[Action item]
Set down exactly the lines below between the line holding "-- quoted on" and the line holding "def Spec_decode_af_string_literal_py (arg", inclusive; no other line belongs in the answer.

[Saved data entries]
====

-- pv_equiv track=rewrite | github.com/ssweber/clicknick | src/clicknick/ladder/csv_token_parser.py | _decode_af_string_literal
-- ===== SOURCE A (Python) =====
-- def _decode_af_string_literal(arg: str) -> str:
--     if not arg:
--         return arg
--
--     if not (arg.startswith('"') or arg.endswith('"')):
--         return arg
--
--     if len(arg) < 2 or not (arg.startswith('"') and arg.endswith('"')):
--         raise ValueError(f"Malformed AF quoted string argument: {arg!r}")
--
--     chars: list[str] = []
--     idx = 1
--     end = len(arg) - 1
--     while idx < end:
--         ch = arg[idx]
--         if ch != '"':
--             chars.append(ch)
--             idx += 1
--             continue
--
--         if idx + 1 < end and arg[idx + 1] == '"':
--             chars.append('"')
--             idx += 2
--             continue
--
--         raise ValueError(f"Malformed AF quoted string argument: {arg!r}")
--
--     return "".join(chars)
-- ===== SOURCE B (Python) =====
-- def _decode_af_string_literal(arg: str) -> str:
--     if not arg:
--         return arg
--
--     if not (arg.startswith('"') or arg.endswith('"')):
--         return arg
--
--     if len(arg) < 2 or not (arg.startswith('"') and arg.endswith('"')):
--         raise ValueError(f"Malformed AF quoted string argument: {arg!r}")
--
--     inner = arg[1:-1]
--     if '"' in inner.replace('""', ''):
--         raise ValueError(f"Malformed AF quoted string argument: {arg!r}")
--     return inner.replace('""', '"')
-- ===== Notes on version B (the rewrite author's own statement) =====
-- stated objective: simpler
-- what changed: A's fused index-walking while-loop that accumulates characters and raises on a lone quote is replaced by two library str.replace passes on inner = arg[1:-1]: validate with '"' in inner.replace('""',''), then return inner.replace('""','"').
import Mathlib
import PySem

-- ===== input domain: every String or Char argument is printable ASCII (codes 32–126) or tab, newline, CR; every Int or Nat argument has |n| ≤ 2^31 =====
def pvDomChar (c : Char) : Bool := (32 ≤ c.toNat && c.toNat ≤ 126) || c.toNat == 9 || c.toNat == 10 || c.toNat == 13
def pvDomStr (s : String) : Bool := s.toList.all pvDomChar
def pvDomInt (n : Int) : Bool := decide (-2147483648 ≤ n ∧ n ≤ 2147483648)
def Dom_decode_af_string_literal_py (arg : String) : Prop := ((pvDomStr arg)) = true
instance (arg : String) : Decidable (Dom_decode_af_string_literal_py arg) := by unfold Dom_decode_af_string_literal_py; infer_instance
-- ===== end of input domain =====

-- B replaces A's fused index-walking char-accumulating scan with two library replace passes
-- (validate on inner.replace('""',''), then return inner.replace('""','"')); objective: simpler.
-- On inputs where the Python raises ValueError (excluded by Pre_) both ports return "".

-- ===== PORT A =====
-- A's while loop over idx in [1, len-1): structural recursion on the list of inner
-- characters; `none` renders the in-loop `raise ValueError`.
def pvLoopA : List Char → Option (List Char)
  | [] => some []
  | c :: t =>
    if c ≠ '"' then (pvLoopA t).map (fun r => c :: r)
    else
      match t with
      | c2 :: t2 => if c2 = '"' then (pvLoopA t2).map (fun r => '"' :: r) else none
      | [] => none

def decode_af_string_literal_py (arg : String) : String :=
  if arg.toList = [] then arg
  else if ¬ (PySem.Str.startswith arg "\"" || PySem.Str.endswith arg "\"") then arg
  else if arg.toList.length < 2 ∨ ¬ (PySem.Str.startswith arg "\"" && PySem.Str.endswith arg "\"") then
    ""  -- raise ValueError (outside Pre_)
  else
    match pvLoopA (arg.toList.tail.dropLast) with
    | some out => String.ofList out   -- "".join(chars)
    | none => ""                  -- raise ValueError (outside Pre_)

-- ===== PORT B =====
def decode_af_string_literal_py_alt (arg : String) : String :=
  if arg.toList = [] then arg
  else if ¬ (PySem.Str.startswith arg "\"" || PySem.Str.endswith arg "\"") then arg
  else if arg.toList.length < 2 ∨ ¬ (PySem.Str.startswith arg "\"" && PySem.Str.endswith arg "\"") then
    ""  -- raise ValueError (outside Pre_)
  else
    let inner := PySem.List.slice arg.toList (some 1) (some (-1))  -- arg[1:-1]
    if PySem.Chars.isIn ['"'] (PySem.Chars.replace inner ['"', '"'] []) then
      ""  -- raise ValueError (outside Pre_)
    else String.ofList (PySem.Chars.replace inner ['"', '"'] ['"'])

-- ===== PRECONDITION & SPEC =====
-- Pre_ excludes exactly the inputs on which the Python A raises ValueError: a string
-- quoted on only one end (or a lone '"'), and a both-ends-quoted string whose interior
-- contains a quote not part of a doubled pair ('""').
def Pre_decode_af_string_literal_py (arg : String) : Prop :=
  arg.toList = [] ∨
  (¬ (['"'] <+: arg.toList) ∧ ¬ (['"'] <:+ arg.toList)) ∨
  (['"'] <+: arg.toList ∧ ['"'] <:+ arg.toList ∧ 2 ≤ arg.toList.length ∧
    '"' ∉ PySem.Chars.replace (arg.toList.tail.dropLast) ['"', '"'] [])
instance (arg : String) : Decidable (Pre_decode_af_string_literal_py arg) := by
  unfold Pre_decode_af_string_literal_py; infer_instance

def pvWitness_decode_af_string_literal_py : String := "\"a\"\"b\""

def Spec_decode_af_string_literal_py (arg : String) (out : String) : Prop := out = decode_af_string_literal_py_alt arg
instance (arg : String) (out : String) : Decidable (Spec_decode_af_string_literal_py arg out) := by unfold Spec_decode_af_string_literal_py; infer_instance

-- ===== CLAIM (what is proved, stated in full; the proofs are below) =====
def Claim_equal_decode_af_string_literal_py : Prop := ∀ (arg : String), Dom_decode_af_string_literal_py arg → Pre_decode_af_string_literal_py arg → Spec_decode_af_string_literal_py arg (decode_af_string_literal_py arg)

-- ===== LEMMAS AND PROOFS =====

-- Python str.replace(old, new) as a plain left-to-right recursion for old = '""'.
def pvRep (new : List Char) : List Char → List Char
  | [] => []
  | [c] => [c]
  | c :: c2 :: t =>
    if c = '"' ∧ c2 = '"' then new ++ pvRep new t else c :: pvRep new (c2 :: t)

theorem pvGo_eq (new : List Char) :
    ∀ (fuel : Nat) (l acc : List Char), l.length ≤ fuel →
      PySem.Chars.replace.go ['"', '"'] new fuel l acc = acc.reverse ++ pvRep new l := by
  intro fuel
  induction fuel with
  | zero =>
    intro l acc h
    have : l = [] := by cases l <;> simp_all
    subst this
    rw [PySem.Chars.replace.go]; simp [pvRep]
  | succ n ih =>
    intro l acc h
    match l with
    | [] =>
      rw [PySem.Chars.replace.go]
      simp [pvRep]
      omega
    | [c] =>
      rw [PySem.Chars.replace.go]
      have hp : (['"', '"'].isPrefixOf [c]) = false := by
        simp [List.isPrefixOf]
      simp only [hp, Bool.false_eq_true, if_false]
      rw [ih [] (c :: acc) (by simp)]
      simp [pvRep]
    | c :: c2 :: t =>
      rw [PySem.Chars.replace.go]
      by_cases hq : c = '"' ∧ c2 = '"'
      · obtain ⟨h1, h2⟩ := hq; subst h1; subst h2
        have hp : (['"', '"'].isPrefixOf ('"' :: '"' :: t)) = true := by
          simp [List.isPrefixOf]
        simp only [hp, if_true, List.length_cons, List.length_nil, List.drop_succ_cons, List.drop_zero]
        rw [ih t (new.reverse ++ acc) (by simp at h ⊢; omega)]
        simp [pvRep]
      · have hp : (['"', '"'].isPrefixOf (c :: c2 :: t)) = false := by
          simp only [List.isPrefixOf, Bool.and_eq_false_iff]
          rcases not_and_or.mp hq with h1 | h2
          · left; simp [beq_eq_false_iff_ne]; exact fun e => h1 e.symm
          · right; simp [beq_eq_false_iff_ne]
            intro e; exact absurd e.symm h2
        simp only [hp, Bool.false_eq_true, if_false]
        rw [ih (c2 :: t) (c :: acc) (by simp at h ⊢; omega)]
        have : pvRep new (c :: c2 :: t) = c :: pvRep new (c2 :: t) := by
          simp [pvRep, hq]
        rw [this]; simp

theorem pvReplace_eq (new l : List Char) :
    PySem.Chars.replace l ['"', '"'] new = pvRep new l := by
  rw [PySem.Chars.replace]
  simp [pvGo_eq new l.length l [] (le_refl _)]

theorem pvLoopA_char (l : List Char) :
    pvLoopA l = if '"' ∈ pvRep [] l then none else some (pvRep ['"'] l) := by
  induction l using pvLoopA.induct with
  | case1 => simp [pvLoopA, pvRep]
  | case2 c t hc ih =>
    match t with
    | [] => simp [pvLoopA, pvRep, hc, Ne.symm hc]
    | c2 :: t2 =>
      have hr : ¬ (c = '"' ∧ c2 = '"') := fun hh => hc (by simp [hh.1])
      simp only [pvLoopA, pvRep, hr, if_false, ih]
      by_cases hm : '"' ∈ pvRep [] (c2 :: t2) <;>
        simp [hm, hc, Ne.symm hc]
  | case3 c hc t2 ih =>
    rw [not_not] at hc; subst hc
    simp only [pvLoopA, pvRep, if_neg (not_not_intro rfl), ih]
    by_cases hm : '"' ∈ pvRep [] t2 <;> simp [hm]
  | case4 c hc c2 t2 hc2 =>
    rw [not_not] at hc; subst hc
    have hr : ¬ ('"' = '"' ∧ c2 = '"') := fun hh => hc2 hh.2
    simp [pvLoopA, pvRep, hc2]
  | case5 c hc =>
    rw [not_not] at hc; subst hc
    simp [pvLoopA, pvRep]

theorem pvSlice_inner (cs : List Char) (h : 2 ≤ cs.length) :
    PySem.List.slice cs (some 1) (some (-1)) = cs.tail.dropLast := by
  simp only [PySem.List.slice, PySem.List.clampIdx]
  norm_num
  rw [show ((cs.length : Int) + -1).toNat = cs.length - 1 by omega,
      show min 1 cs.length = 1 by omega,
      if_neg (by intro e; simp [e] at h)]
  rw [List.dropLast_eq_take, List.drop_one, List.length_tail]

theorem pvSingleton_infix_iff (c : Char) (x : List Char) : [c] <:+: x ↔ c ∈ x := by
  constructor
  · intro h; exact h.subset (List.mem_singleton_self _)
  · intro h
    obtain ⟨a, b, rfl⟩ := List.append_of_mem h
    exact ⟨a, b, by simp⟩

theorem pvGuards {arg : String}
    (h3 : ¬(arg.toList.length < 2 ∨ ¬(PySem.Str.startswith arg "\"" && PySem.Str.endswith arg "\"") = true)) :
    ['"'] <+: arg.toList ∧ ['"'] <:+ arg.toList ∧ 2 ≤ arg.toList.length := by
  rcases not_or.mp h3 with ⟨hlen, hb⟩
  rw [not_not, Bool.and_eq_true] at hb
  refine ⟨?_, ?_, by omega⟩
  · have := (PySem.Chars.startswith_iff arg.toList ("\"" : String).toList).mp (by simpa using hb.1)
    simpa using this
  · have := (PySem.Chars.endswith_iff arg.toList ("\"" : String).toList).mp (by simpa using hb.2)
    simpa using this

-- ===== VERDICT (by name: the statement is the Claim_ definition above) =====
theorem decode_af_string_literal_py_spec : Claim_equal_decode_af_string_literal_py := by
  intro arg hdom hpre
  unfold Spec_decode_af_string_literal_py
  unfold decode_af_string_literal_py decode_af_string_literal_py_alt
  split_ifs with h1 h2 h3
  all_goals try rfl
  · have hs := pvGuards h3
    have hv : '"' ∉ pvRep [] arg.toList.tail.dropLast := by
      rw [← pvReplace_eq]
      rcases hpre with h | h | h
      · exact absurd h h1
      · exact absurd hs.1 h.1
      · exact h.2.2.2
    have hfalse : PySem.Chars.isIn ['"'] (pvRep [] arg.toList.tail.dropLast) = false := by
      rw [PySem.Chars.isIn_eq_false_iff, pvSingleton_infix_iff]; exact hv
    simp only [pvSlice_inner _ hs.2.2, pvReplace_eq, hfalse, Bool.false_eq_true, if_false,
      pvLoopA_char, if_neg hv]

====

[Written answer]
-- quoted on only one end (or a lone '"'), and a both-ends-quoted string whose interior
-- contains a quote not part of a doubled pair ('""').
def Pre_decode_af_string_literal_py (arg : String) : Prop :=
  arg.toList = [] ∨
  (¬ (['"'] <+: arg.toList) ∧ ¬ (['"'] <:+ arg.toList)) ∨
  (['"'] <+: arg.toList ∧ ['"'] <:+ arg.toList ∧ 2 ≤ arg.toList.length ∧
    '"' ∉ PySem.Chars.replace (arg.toList.tail.dropLast) ['"', '"'] [])
instance (arg : String) : Decidable (Pre_decode_af_string_literal_py arg) := by
  unfold Pre_decode_af_string_literal_py; infer_instance

def pvWitness_decode_af_string_literal_py : String := "\"a\"\"b\""

def Spec_decode_af_string_literal_py (arg : String) (out : String) : Prop := out = decode_af_string_literal_py_alt arg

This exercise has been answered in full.